I’m not going to say that AI isn’t interesting and doesn’t have has great potential for positive change, as do many digital technologies—in theory at least. But we’ve already squandered opportunities to shape the internet as a force for social good with Big Tech moving to hijack its capabilities for marketing, advertising, social control, and even psychological manipulation. It’s more than a small concern that AI will follow a similar trajectory. Have we seen many announcements to date where AI will be used to solve global macro-problems such the climate crisis, wealth inequality, poverty, or automation’s negative effects on job markets? More likely, it will only exacerbate these problems. For example, AI’s insatiable need for electric power has been a key factor in the triumphant rebranding of nuclear power as a “green” technology. The most salient example of this is Microsoft’s intent to use the Three Mile Island nuclear plant to power its AI farms. As for wealth inequality, it seems clear that AI is already widening the divide between the economic classes. And, domestically and no doubt also in China and Russia, one of the most prominent uses of AI has been to provide new capabilities for drone attacks and nuclear warfare.
The first step toward counteracting these trends would be to better educate both Congress and the public about the still poorly understood dangers of a technocratic state which heralds further fusion of corporate and government power (historically, a hallmark of authoritarianism). In a way, this is a nonpartisan issue because Democrats have made their own contribution to cozying up to Big Tech’s plans for our future over the years. One possible small step might be for Congress to re-fund the Office of Technology Assessment. While this is hardly a panacea, providing more tech savvy advice to Congress would be a move in the right direction and might serve to balance the advisory data provided to the White House by the Office of Science and Technology Policy (OSTP). We have yet to hear of anyone in Congress, Democrat or Republican, stepping up to warn about the dangers of technocracy, not just as a political phenomenon but also as a social and quality of life issue. Most likely, both high-profile media outlets and Congress are sidestepping this issue with a kind of strategic incompetence in order to support the powerful economic interests represented by their Big Tech donors.

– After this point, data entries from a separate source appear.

-- pv_equiv track=rewrite | github.com/Nishith-2711/Football-Analysis | src/utils/video_functions.py | adjust_positions_for_camera_movement
-- ===== SOURCE A (Python) =====
-- def adjust_positions_for_camera_movement(positions, camera_movements):
--     """
--     Adjust object positions to account for camera movement
--
--     Args:
--         positions: List of (x, y) positions
--         camera_movements: Camera movement for each frame
--
--     Returns:
--         Adjusted positions
--     """
--     adjusted_positions = []
--     cumulative_movement = [0, 0]
--
--     for i, pos in enumerate(positions):
--         if i < len(camera_movements):
--             cumulative_movement[0] -= camera_movements[i][0]
--             cumulative_movement[1] -= camera_movements[i][1]
--
--         adjusted_pos = [
--             pos[0] + cumulative_movement[0],
--             pos[1] + cumulative_movement[1]
--         ]
--         adjusted_positions.append(adjusted_pos)
--
--     return adjusted_positions
-- ===== SOURCE B (Python) =====
-- def adjust_positions_for_camera_movement(positions, camera_movements):
--     """Adjust object positions for camera movement: build the table of
--     cumulative offsets first, then emit via zip + a tail at the final offset."""
--     n = min(len(positions), len(camera_movements))
--     offsets = []
--     ox = oy = 0
--     for mx, my in camera_movements[:n]:
--         ox -= mx
--         oy -= my
--         offsets.append((ox, oy))
--     head = [[px + dx, py + dy] for (px, py), (dx, dy) in zip(positions, offsets)]
--     tail = [[px + ox, py + oy] for (px, py) in positions[n:]]
--     return head + tail
-- ===== Notes on version B (the rewrite author's own statement) =====
-- stated objective: alternative
-- what changed: B separates accumulation from emission: it precomputes the table of cumulative camera offsets over camera_movements[:min(len(positions),len(camera_movements))], then builds the head by zipping positions with that table and the tail by mapping the final offset over the remaining positions, instead of A's single fused loop carrying mutable cumulative state and an index guard.
import Mathlib
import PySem

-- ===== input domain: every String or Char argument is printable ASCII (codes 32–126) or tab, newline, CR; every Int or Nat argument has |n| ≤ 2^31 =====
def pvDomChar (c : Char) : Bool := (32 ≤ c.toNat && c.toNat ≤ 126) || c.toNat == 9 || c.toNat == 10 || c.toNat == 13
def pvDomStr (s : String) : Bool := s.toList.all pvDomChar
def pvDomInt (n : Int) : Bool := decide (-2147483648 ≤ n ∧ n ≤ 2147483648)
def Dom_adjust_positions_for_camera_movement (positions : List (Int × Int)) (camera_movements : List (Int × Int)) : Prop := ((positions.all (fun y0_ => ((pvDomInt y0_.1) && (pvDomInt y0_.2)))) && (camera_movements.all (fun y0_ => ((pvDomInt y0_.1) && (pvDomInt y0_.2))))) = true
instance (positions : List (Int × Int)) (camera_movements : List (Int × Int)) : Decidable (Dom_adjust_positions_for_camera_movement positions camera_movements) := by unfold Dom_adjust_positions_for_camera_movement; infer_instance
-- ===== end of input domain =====

-- B precomputes the cumulative-offset table, then emits head (zip) and tail (final offset);
-- A fuses index-guarded accumulation and emission in one stateful loop. Same cost, different decomposition.

-- ===== PORT A =====
-- A's `for i, pos in enumerate(positions)` is a fold over positions carrying the
-- running index i in the state, together with acc and the cumulative movement.
-- pvStepA is the loop body, named so the proofs can speak about one iteration.
def pvStepA (camera_movements : List (Int × Int))
    (st : List (List Int) × Int × Int × Int) (pos : Int × Int) :
    List (List Int) × Int × Int × Int :=
  let i := st.2.1
  let c : Int × Int :=
    if i < PySem.List.len camera_movements then
      let m := PySem.List.pyGetD camera_movements i (0, 0)
      (st.2.2.1 - m.1, st.2.2.2 - m.2)
    else (st.2.2.1, st.2.2.2)
  (st.1 ++ [[pos.1 + c.1, pos.2 + c.2]], i + 1, c)

def adjust_positions_for_camera_movement (positions : List (Int × Int)) (camera_movements : List (Int × Int)) : List (List Int) :=
  (positions.foldl (pvStepA camera_movements) ([], 0, 0, 0)).1

-- ===== PORT B =====
-- pvStepB is B's accumulation-loop body, named so the proofs can speak about one iteration.
def pvStepB (st : List (Int × Int) × Int × Int) (m : Int × Int) :
    List (Int × Int) × Int × Int :=
  let ox := st.2.1 - m.1
  let oy := st.2.2 - m.2
  (st.1 ++ [(ox, oy)], ox, oy)

def adjust_positions_for_camera_movement_alt (positions : List (Int × Int)) (camera_movements : List (Int × Int)) : List (List Int) :=
  let n := min positions.length camera_movements.length
  let st := (camera_movements.take n).foldl pvStepB ([], 0, 0)
  let head := (positions.zip st.1).map (fun pd => [pd.1.1 + pd.2.1, pd.1.2 + pd.2.2])
  let tail := (positions.drop n).map (fun p => [p.1 + st.2.1, p.2 + st.2.2])
  head ++ tail

-- ===== PRECONDITION & SPEC =====
def Spec_adjust_positions_for_camera_movement (positions : List (Int × Int)) (camera_movements : List (Int × Int)) (out : List (List Int)) : Prop := out = adjust_positions_for_camera_movement_alt positions camera_movements
instance (positions : List (Int × Int)) (camera_movements : List (Int × Int)) (out : List (List Int)) : Decidable (Spec_adjust_positions_for_camera_movement positions camera_movements out) := by unfold Spec_adjust_positions_for_camera_movement; infer_instance

-- ===== CLAIM (what is proved, stated in full; the proofs are below) =====
def Claim_equal_adjust_positions_for_camera_movement : Prop := ∀ (positions : List (Int × Int)) (camera_movements : List (Int × Int)), Dom_adjust_positions_for_camera_movement positions camera_movements → Spec_adjust_positions_for_camera_movement positions camera_movements (adjust_positions_for_camera_movement positions camera_movements)

-- ===== LEMMAS AND PROOFS =====

-- Reference recursion: consumes positions and movements in lockstep, carrying the cumulative offset.
def pvGo : List (Int × Int) → List (Int × Int) → Int → Int → List (List Int)
  | [], _, _, _ => []
  | p :: ps, [], cx, cy => [p.1 + cx, p.2 + cy] :: pvGo ps [] cx cy
  | p :: ps, m :: ms, cx, cy =>
      [p.1 + (cx - m.1), p.2 + (cy - m.2)] :: pvGo ps ms (cx - m.1) (cy - m.2)

-- Cumulative-offset table of B, as a recursion.
def pvOffs : List (Int × Int) → Int → Int → List (Int × Int)
  | [], _, _ => []
  | m :: ms, cx, cy => (cx - m.1, cy - m.2) :: pvOffs ms (cx - m.1) (cy - m.2)

theorem pvA_loop (cms : List (Int × Int)) :
    ∀ (ps : List (Int × Int)) (i : Nat) (acc : List (List Int)) (cx cy : Int),
    (ps.foldl (pvStepA cms) (acc, (i : Int), cx, cy)).1
    = acc ++ pvGo ps (cms.drop i) cx cy := by
  intro ps
  induction ps with
  | nil => intro i acc cx cy; simp [pvGo]
  | cons p ps ih =>
    intro i acc cx cy
    rw [List.foldl_cons]
    by_cases hi : i < cms.length
    · have hm : PySem.List.pyGetD cms ((i : Nat) : Int) (0, 0) = cms[i] := by
        rw [PySem.List.pyGetD_natCast]
        simp [List.getD_eq_getElem?_getD, List.getElem?_eq_getElem hi]
      have hstep : pvStepA cms (acc, (i : Int), cx, cy) p
          = (acc ++ [[p.1 + (cx - cms[i].1), p.2 + (cy - cms[i].2)]],
             ((i + 1 : Nat) : Int), cx - cms[i].1, cy - cms[i].2) := by
        simp only [pvStepA, PySem.List.len_eq]
        rw [if_pos (by exact_mod_cast hi), hm]
        push_cast
        rfl
      rw [hstep, ih, List.drop_eq_getElem_cons hi]
      simp [pvGo]
    · have hstep : pvStepA cms (acc, (i : Int), cx, cy) p
          = (acc ++ [[p.1 + cx, p.2 + cy]], ((i + 1 : Nat) : Int), cx, cy) := by
        simp only [pvStepA, PySem.List.len_eq]
        rw [if_neg (by exact_mod_cast hi)]
        push_cast
        rfl
      have h1 : cms.drop i = [] := List.drop_eq_nil_of_le (by omega)
      have h2 : cms.drop (i + 1) = [] := List.drop_eq_nil_of_le (by omega)
      rw [hstep, ih, h1, h2]
      simp [pvGo]

theorem pvB_fold :
    ∀ (ms : List (Int × Int)) (acc : List (Int × Int)) (cx cy : Int),
    (ms.foldl pvStepB (acc, cx, cy))
    = (acc ++ pvOffs ms cx cy, ((pvOffs ms cx cy).getLastD (cx, cy)).1,
       ((pvOffs ms cx cy).getLastD (cx, cy)).2) := by
  intro ms
  induction ms with
  | nil => intro acc cx cy; simp [pvOffs]
  | cons m ms ih =>
    intro acc cx cy
    rw [List.foldl_cons]
    have hstep : pvStepB (acc, cx, cy) m
        = (acc ++ [(cx - m.1, cy - m.2)], cx - m.1, cy - m.2) := rfl
    rw [hstep, ih]
    simp only [pvOffs, List.getLastD_cons, List.append_assoc, List.singleton_append]

theorem pvGo_eq_split :
    ∀ (ps cms : List (Int × Int)) (cx cy : Int),
    pvGo ps cms cx cy =
      ((ps.zip (pvOffs (cms.take (min ps.length cms.length)) cx cy)).map
        (fun pd => [pd.1.1 + pd.2.1, pd.1.2 + pd.2.2]))
      ++ ((ps.drop (min ps.length cms.length)).map
        (fun p => [p.1 + ((pvOffs (cms.take (min ps.length cms.length)) cx cy).getLastD (cx, cy)).1,
                   p.2 + ((pvOffs (cms.take (min ps.length cms.length)) cx cy).getLastD (cx, cy)).2])) := by
  intro ps
  induction ps with
  | nil => intro cms cx cy; simp [pvGo]
  | cons p ps ih =>
    intro cms cx cy
    cases cms with
    | nil => simp [pvGo, pvOffs, ih [], List.map_cons]
    | cons m ms =>
      have hmin : min (p :: ps).length (m :: ms).length = min ps.length ms.length + 1 := by
        simp [Nat.succ_min_succ]
      rw [hmin]
      simp only [pvGo, List.take_succ_cons, pvOffs, List.zip_cons_cons, List.map_cons,
        List.drop_succ_cons, List.getLastD_cons]
      rw [ih ms (cx - m.1) (cy - m.2)]
      simp

-- ===== VERDICT (by name: the statement is the Claim_ definition above) =====
theorem adjust_positions_for_camera_movement_spec : Claim_equal_adjust_positions_for_camera_movement := by
  intro positions camera_movements _
  unfold Spec_adjust_positions_for_camera_movement
  unfold adjust_positions_for_camera_movement adjust_positions_for_camera_movement_alt
  have hA := pvA_loop camera_movements positions 0 [] 0 0
  simp only [Nat.cast_zero] at hA
  rw [hA]
  simp only [List.drop_zero, List.nil_append]
  rw [pvB_fold]
  exact pvGo_eq_split positions camera_movements 0 0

It’s time to sound the alarm. What Musk is doing is tantamount to hacking the inner core of the federal government and the public trust—a blatant coup and power grab for technocratic ends. Yes, there is a definite case to be made for rooting out government waste, abuse, and corruption. But there’s a better and more measured way to proceed. Finally, it’s worth asking if Donald Trump fully understands the constitutional implications of opening this Pandora’s box. In terms of existing guardrails, he either turned Musk loose knowingly or unknowingly. But it doesn’t matter—both scenarios are equally troubling. Regardless of the outcome of pending and future court cases, we should all be forewarned that 2025 is rapidly shaping up to be the year we lost our civil liberties and protections (and our country as we know it) to AI and the Technocrat-in-Chief, Elon Musk.